[Opening Supplied data section]
-- pv_equiv track=rewrite | github.com/clockwork72/RQ1 | code/pipeline/patterns.py | _is_delegation_statement
-- ===== SOURCE A (Python) =====
-- def _is_delegation_statement(source_text: str) -> bool:
--     """Detect delegation statements where processing is outsourced."""
--     text = source_text.lower()
--     return any(phrase in text for phrase in (
--         "does not process your credit card",
--         "does not receive or store your payment",
--         "does not store your credit card",
--         "does not store credit card",
--         "does not handle your payment",
--         "instead uses a third party",
--         "instead we use",
--         "rely on trusted third-party",
--         "relies on a third-party",
--         "handled by our payment processor",
--         "processed by our payment partner",
--     ))
-- ===== SOURCE B (Python) =====
-- _PHRASES = (
--     "does not process your credit card",
--     "does not receive or store your payment",
--     "does not store your credit card",
--     "does not store credit card",
--     "does not handle your payment",
--     "instead uses a third party",
--     "instead we use",
--     "rely on trusted third-party",
--     "relies on a third-party",
--     "handled by our payment processor",
--     "processed by our payment partner",
-- )
--
--
-- def _is_delegation_statement(source_text: str) -> bool:
--     """Single left-to-right pass: at each position, check whether any
--     delegation phrase starts there (instead of eleven independent scans)."""
--     text = source_text.lower()
--     for i in range(len(text)):
--         if any(text.startswith(p, i) for p in _PHRASES):
--             return True
--     return False
-- ===== Notes on version B (the rewrite author's own statement) =====
-- stated objective: alternative
-- what changed: Replaces eleven independent substring-containment scans of the lowercased text with one left-to-right pass over positions that checks whether any phrase starts at the current position.
import Mathlib
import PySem

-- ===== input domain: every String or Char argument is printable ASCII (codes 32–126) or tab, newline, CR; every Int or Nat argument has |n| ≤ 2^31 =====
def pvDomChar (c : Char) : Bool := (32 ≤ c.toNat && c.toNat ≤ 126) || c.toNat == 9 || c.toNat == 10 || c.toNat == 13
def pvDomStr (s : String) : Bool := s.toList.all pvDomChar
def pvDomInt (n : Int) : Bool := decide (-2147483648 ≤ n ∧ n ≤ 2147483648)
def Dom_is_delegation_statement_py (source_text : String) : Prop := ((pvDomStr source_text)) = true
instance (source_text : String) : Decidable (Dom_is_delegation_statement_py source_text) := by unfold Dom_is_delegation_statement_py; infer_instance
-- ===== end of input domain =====

-- B changes the traversal (one pass over positions checking each phrase as a prefix,
-- instead of eleven independent substring scans); same result on every input.

-- the shared phrase tuple
def pvPhrases : List String := [
  "does not process your credit card",
  "does not receive or store your payment",
  "does not store your credit card",
  "does not store credit card",
  "does not handle your payment",
  "instead uses a third party",
  "instead we use",
  "rely on trusted third-party",
  "relies on a third-party",
  "handled by our payment processor",
  "processed by our payment partner"]

-- ===== PORT A =====
-- any(phrase in text for phrase in (...)) after text = source_text.lower()
def is_delegation_statement_py (source_text : String) : Bool :=
  let text := PySem.Str.lower source_text
  pvPhrases.any (fun phrase => PySem.Str.isIn phrase text)

-- ===== PORT B =====
-- for i in range(len(text)): if any(text.startswith(p, i) ...): return True
-- (text.startswith(p, i) with 0 ≤ i ≤ len is exactly: p is a prefix of List.drop i; exact here)
def is_delegation_statement_py_alt (source_text : String) : Bool :=
  let text := (PySem.Str.lower source_text).toList
  (List.range text.length).any (fun i =>
    pvPhrases.any (fun p => PySem.Chars.startswith (text.drop i) p.toList))

-- ===== PRECONDITION & SPEC =====
def Spec_is_delegation_statement_py (source_text : String) (out : Bool) : Prop := out = is_delegation_statement_py_alt source_text
instance (source_text : String) (out : Bool) : Decidable (Spec_is_delegation_statement_py source_text out) := by unfold Spec_is_delegation_statement_py; infer_instance

-- ===== CLAIM (what is proved, stated in full; the proofs are below) =====
def Claim_equal_is_delegation_statement_py : Prop := ∀ (source_text : String), Dom_is_delegation_statement_py source_text → Spec_is_delegation_statement_py source_text (is_delegation_statement_py source_text)

-- ===== LEMMAS AND PROOFS =====

lemma pvPhrases_ne_nil : ∀ p ∈ pvPhrases, p.toList ≠ [] := by decide

-- substring containment of each (nonempty) phrase = some in-range position where it is a prefix
lemma pv_key (t : List Char) :
    pvPhrases.any (fun phrase => PySem.Chars.isIn phrase.toList t)
      = (List.range t.length).any (fun i =>
          pvPhrases.any (fun p => PySem.Chars.startswith (t.drop i) p.toList)) := by
  rw [Bool.eq_iff_iff]
  simp only [List.any_eq_true, List.mem_range, PySem.Chars.isIn_iff_infix,
    PySem.Chars.startswith_iff]
  constructor
  · rintro ⟨p, hp, hinf⟩
    obtain ⟨j, hj⟩ := (PySem.Chars.exists_prefix_drop_iff_isIn p.toList t).mpr
      ((PySem.Chars.isIn_iff_infix p.toList t).mpr hinf)
    by_cases hjl : j < t.length
    · exact ⟨j, hjl, p, hp, hj⟩
    · exfalso
      have hnil : t.drop j = [] := List.drop_eq_nil_of_le (le_of_not_gt hjl)
      rw [hnil] at hj
      exact pvPhrases_ne_nil p hp (List.prefix_nil.mp hj)
  · rintro ⟨i, _, p, hp, hpre⟩
    exact ⟨p, hp, (PySem.Chars.isIn_iff_infix p.toList t).mp
      ((PySem.Chars.exists_prefix_drop_iff_isIn p.toList t).mp ⟨i, hpre⟩)⟩

-- ===== VERDICT (by name: the statement is the Claim_ definition above) =====
theorem is_delegation_statement_py_spec : Claim_equal_is_delegation_statement_py := by
  intro s _
  unfold Spec_is_delegation_statement_py is_delegation_statement_py is_delegation_statement_py_alt
  simp only [PySem.Str.isIn_eq]
  exact pv_key (PySem.Str.lower s).toList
[Closing Supplied data section]
— Exercise prompt —
Give the number of lines in the listing that contain the word "length", leaving out all other words.

— Output of the task —
3